Artillery: Chinese-Truck Mounted Artillery


April 6, 2024: Norinco, a Chinese weapons export company with $83 billion in annual sales, introduced a new SH15 truck mounted 155mm artillery system. The unmanned 14-ton automated turret is mounted on the back of a 6x6 truck. The complete system weighs 31 tons. The turret contains 27 155mm shells and a system that can provide different combinations of propellant charges depending on how far the shell is to be fired. When the vehicle halts to fire, two stabilizer mechanisms are lowered in the rear of the truck while the two man crew enters data into the fire control system about where the target is and how many shells will be fired. The gun fires, then the stabilizer mechanism is retracted, and the truck can drive away to avoid any return, or counterbattery, fire. The autoloader mechanism can be quickly reloaded from resupply trucks.

The SH15 is an upgrade of the older PLC-181 which has been used by the Chinese military since 2019. Currently 620 PLC-181 systems are in service with the Chinese army. The 30-ton SH15 is for export and the Chinese army will continue using the PLC-181, which is lighter, at 25 tons. The PLC-181 can fire four to six rounds a minute at ranges of 40 kilometers. Using a rocket boosted 155mm shell the range is 72 kilometers.
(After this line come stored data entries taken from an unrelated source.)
-- pv_equiv track=rewrite | github.com/AhiZhang/modelisation_TP | TP_6_integration.py | integrepoly
-- ===== SOURCE A (Python) =====
-- def integrepoly(P):
--     res = 0
--     n_fact = 1
--     for idx, k in enumerate(P):
--         if idx == 0:
--             res += n_fact * k
--             continue
--
--         n_fact *= idx
--         res += n_fact * k
--
--     return res
-- ===== SOURCE B (Python) =====
-- def integrepoly(P):
--     # Reverse Horner scheme: P[0] + 1*(P[1] + 2*(P[2] + 3*(...)))
--     if not P:
--         return 0
--     acc = 0
--     for i in range(len(P) - 1, 0, -1):
--         acc = i * (acc + P[i])
--     return acc + P[0]
-- ===== Notes on version B (the rewrite author's own statement) =====
-- stated objective: alternative
-- what changed: Replaces the forward accumulation of a running factorial times each coefficient by a reverse Horner evaluation that traverses the list from the highest index down, keeping a single accumulator and never forming a factorial.
import Mathlib
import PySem

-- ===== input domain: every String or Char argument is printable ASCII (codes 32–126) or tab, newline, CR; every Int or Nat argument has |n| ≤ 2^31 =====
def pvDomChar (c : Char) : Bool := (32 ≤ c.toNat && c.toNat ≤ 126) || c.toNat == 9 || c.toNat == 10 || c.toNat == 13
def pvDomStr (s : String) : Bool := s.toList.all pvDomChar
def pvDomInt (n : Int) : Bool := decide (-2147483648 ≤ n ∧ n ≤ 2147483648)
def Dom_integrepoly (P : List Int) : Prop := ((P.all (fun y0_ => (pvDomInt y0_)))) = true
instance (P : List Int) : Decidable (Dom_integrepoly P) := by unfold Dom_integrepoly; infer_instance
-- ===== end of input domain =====

-- B evaluates the same weighted factorial sum by a reverse Horner scheme traversing the list from the top index down (alternative decomposition); return values proved equal on all inputs.

-- ===== PORT A =====
-- literal port of A's loop over enumerate(P) with state (res, n_fact)
def integrepoly (P : List Int) : Int :=
  ((PySem.List.enumerate P 0).foldl
    (fun (st : Int × Int) (p : Int × Int) =>
      if p.1 = 0 then (st.1 + st.2 * p.2, st.2)
      else (st.1 + (st.2 * p.1) * p.2, st.2 * p.1))
    (0, 1)).1

-- ===== PORT B =====
-- the for-loop 'for i in range(len(P)-1, 0, -1): acc = i*(acc + P[i])' as a countdown
-- recursion on i; P[i] is ported with pyGet? (i is always in range here, so exact)
def integrepolyAltLoop (P : List Int) (i : Nat) (acc : Int) : Int :=
  match i with
  | 0 => acc
  | j + 1 =>
      integrepolyAltLoop P j
        (((j + 1 : Nat) : Int) * (acc + (PySem.List.pyGet? P ((j + 1 : Nat) : Int)).getD 0))

def integrepoly_alt (P : List Int) : Int :=
  if P = [] then 0
  else integrepolyAltLoop P (P.length - 1) 0 + (PySem.List.pyGet? P 0).getD 0

-- ===== PRECONDITION & SPEC =====
def Spec_integrepoly (P : List Int) (out : Int) : Prop := out = integrepoly_alt P
instance (P : List Int) (out : Int) : Decidable (Spec_integrepoly P out) := by unfold Spec_integrepoly; infer_instance

-- ===== CLAIM (what is proved, stated in full; the proofs are below) =====
def Claim_equal_integrepoly : Prop := ∀ (P : List Int), Dom_integrepoly P → Spec_integrepoly P (integrepoly P)

-- ===== LEMMAS AND PROOFS =====

-- n! as an Int
def pvFact : Nat → Int
  | 0 => 1
  | n + 1 => pvFact n * ((n + 1 : Nat) : Int)

-- weighted sum of xs with factorial weights starting at index i
def pvSumF (xs : List Int) (i : Nat) : Int :=
  match xs with
  | [] => 0
  | k :: r => pvFact i * k + pvSumF r (i + 1)

-- partial sum Σ_{t=1..j} t! * P[t]
def pvSumTail (P : List Int) : Nat → Int
  | 0 => 0
  | j + 1 => pvSumTail P j + pvFact (j + 1) * (PySem.List.pyGet? P ((j + 1 : Nat) : Int)).getD 0

theorem pvA_loop (xs : List Int) : ∀ (i : Nat) (res : Int),
    (PySem.List.enumerate xs ((i : Int) + 1)).foldl
      (fun (st : Int × Int) (p : Int × Int) =>
        if p.1 = 0 then (st.1 + st.2 * p.2, st.2)
        else (st.1 + (st.2 * p.1) * p.2, st.2 * p.1))
      (res, pvFact i)
    = (res + pvSumF xs (i + 1), pvFact (i + xs.length)) := by
  induction xs with
  | nil => intro i res; simp [PySem.List.enumerate_nil, pvSumF]
  | cons k r ih =>
    intro i res
    rw [PySem.List.enumerate_cons]
    have hne : ¬ ((i : Int) + 1 = 0) := by omega
    simp only [List.foldl_cons, hne, if_false]
    have hfact : pvFact i * ((i : Int) + 1) = pvFact (i + 1) := by
      simp [pvFact]
    have h2 : ((i : Int) + 1) + 1 = ((i + 1 : Nat) : Int) + 1 := by push_cast; ring
    rw [hfact, h2, ih (i + 1)]
    simp only [pvSumF, Prod.mk.injEq]
    refine ⟨by ring, ?_⟩
    congr 1
    simp only [List.length_cons]
    omega

theorem pvA_eq_sumF (P : List Int) : integrepoly P = pvSumF P 0 := by
  cases P with
  | nil => simp [integrepoly, PySem.List.enumerate_nil, pvSumF]
  | cons k r =>
    unfold integrepoly
    rw [PySem.List.enumerate_cons]
    have h := pvA_loop r 0 k
    rw [show pvFact 0 = (1 : Int) from rfl] at h
    norm_num at h ⊢
    rw [h]
    simp [pvSumF, pvFact]

theorem pvB_loop (P : List Int) : ∀ (j : Nat) (acc : Int),
    integrepolyAltLoop P j acc = pvSumTail P j + pvFact j * acc := by
  intro j
  induction j with
  | zero => intro acc; simp [integrepolyAltLoop, pvSumTail, pvFact]
  | succ j ih =>
    intro acc
    rw [integrepolyAltLoop, ih]
    simp only [pvSumTail]
    have hfact : pvFact j * ((j + 1 : Nat) : Int) = pvFact (j + 1) := rfl
    push_cast at hfact ⊢
    rw [← hfact]
    ring

theorem pvSumF_append (l : List Int) : ∀ (x : Int) (i : Nat),
    pvSumF (l ++ [x]) i = pvSumF l i + pvFact (i + l.length) * x := by
  induction l with
  | nil => intro x i; simp [pvSumF]
  | cons k r ih =>
    intro x i
    simp only [List.cons_append, pvSumF, ih]
    have : i + 1 + r.length = i + (k :: r).length := by simp; omega
    rw [this]
    ring

theorem pvSumTail_append (Q : List Int) (x : Int) : ∀ (j : Nat), j < Q.length →
    pvSumTail (Q ++ [x]) j = pvSumTail Q j := by
  intro j
  induction j with
  | zero => intro _; simp [pvSumTail]
  | succ j ih =>
    intro hj
    simp only [pvSumTail]
    rw [ih (by omega)]
    have hidx : (PySem.List.pyGet? (Q ++ [x]) ((j + 1 : Nat) : Int)).getD 0
        = (PySem.List.pyGet? Q ((j + 1 : Nat) : Int)).getD 0 := by
      simp only [PySem.List.pyGet?_natCast]
      rw [List.getElem?_append_left hj]
    rw [hidx]

theorem pvSumTail_eq (p0 : Int) : ∀ (rest : List Int),
    pvSumTail (p0 :: rest) rest.length = pvSumF rest 1 := by
  intro rest
  induction rest using List.reverseRecOn with
  | nil => simp [pvSumTail, pvSumF]
  | append_singleton l x ih =>
    rw [List.length_append, List.length_singleton]
    simp only [pvSumTail]
    have hQ : p0 :: (l ++ [x]) = (p0 :: l) ++ [x] := by simp
    rw [hQ, pvSumTail_append (p0 :: l) x l.length (by simp)]
    rw [ih, pvSumF_append]
    have hget : (PySem.List.pyGet? ((p0 :: l) ++ [x]) ((l.length + 1 : Nat) : Int)).getD 0 = x := by
      simp only [PySem.List.pyGet?_natCast]
      rw [List.getElem?_append_right (by simp)]
      simp
    rw [hget]
    have hc : 1 + l.length = l.length + 1 := by omega
    rw [hc]

theorem pvB_eq_sumF (P : List Int) : integrepoly_alt P = pvSumF P 0 := by
  cases P with
  | nil => simp [integrepoly_alt, pvSumF]
  | cons p0 rest =>
    unfold integrepoly_alt
    rw [if_neg (by simp)]
    rw [pvB_loop]
    have hlen : (p0 :: rest).length - 1 = rest.length := by simp
    rw [hlen, pvSumTail_eq p0 rest]
    have hget : (PySem.List.pyGet? (p0 :: rest) 0).getD 0 = p0 := by
      simp [PySem.List.pyGet?, PySem.List.pyIdx?]
    rw [hget]
    simp [pvSumF, pvFact]
    ring

-- ===== VERDICT (by name: the statement is the Claim_ definition above) =====
theorem integrepoly_spec : Claim_equal_integrepoly := by
  intro P _
  unfold Spec_integrepoly
  rw [pvA_eq_sumF, pvB_eq_sumF]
So far, the Sh15 has been exported to Pakistan, which received 320 vehicles, Ethiopia, which received 32 and Myanmar (Burma) which is awaiting delivery of 150 vehicles.

PLC-181 is similar to the French Caesar artillery systems that was sent to Ukraine by NATO. There Ukraine found that this novel truck-mounted 155mm howitzer was more effective than towed or conventional self-propelled artillery systems that ran on tracks, like a tank. That led Ukraine to purchase more Caesar systems from the French manufacturer. The French had already increased production of Caesar systems to six a month and are preparing to increase that to eight a month. The manufacturer has also made several improvements and upgrades. These are often based on feedback from Ukrainian users. The changes include adapting Caesar for use on different types of trucks and upgrades to the fire control system that allow the use of different types of 155mm shells, including some that can hit targets fifty kilometers away accurately. This required upgrades to the fire control system to increase effectiveness of regular missions and as well as the accuracy of long-range missions. A semi-automatic loading system increases the rate of fire and requires less physical effort from the crew.

Ukraine found that their first Caesar systems were the key to developing a more effective counterbattery, aka destroying enemy artillery. NATO was able to help with that because NATO also supplied very effective counterbattery radars that are used to calculate where enemy shells and rockets were coming from. This enabled the Ukrainians to fire back quickly, often while the Russian artillery was being moved to avoid counterbattery fire. Ukraine did this by developing a better fire control system that was much quicker to react using multiple well-dispersed individual guns and artillery rocket launchers, as well as their own UAVs that specialized in detecting targets, especially enemy artillery systems that were not firing. The Russians have nothing as effective as this and neither does NATO.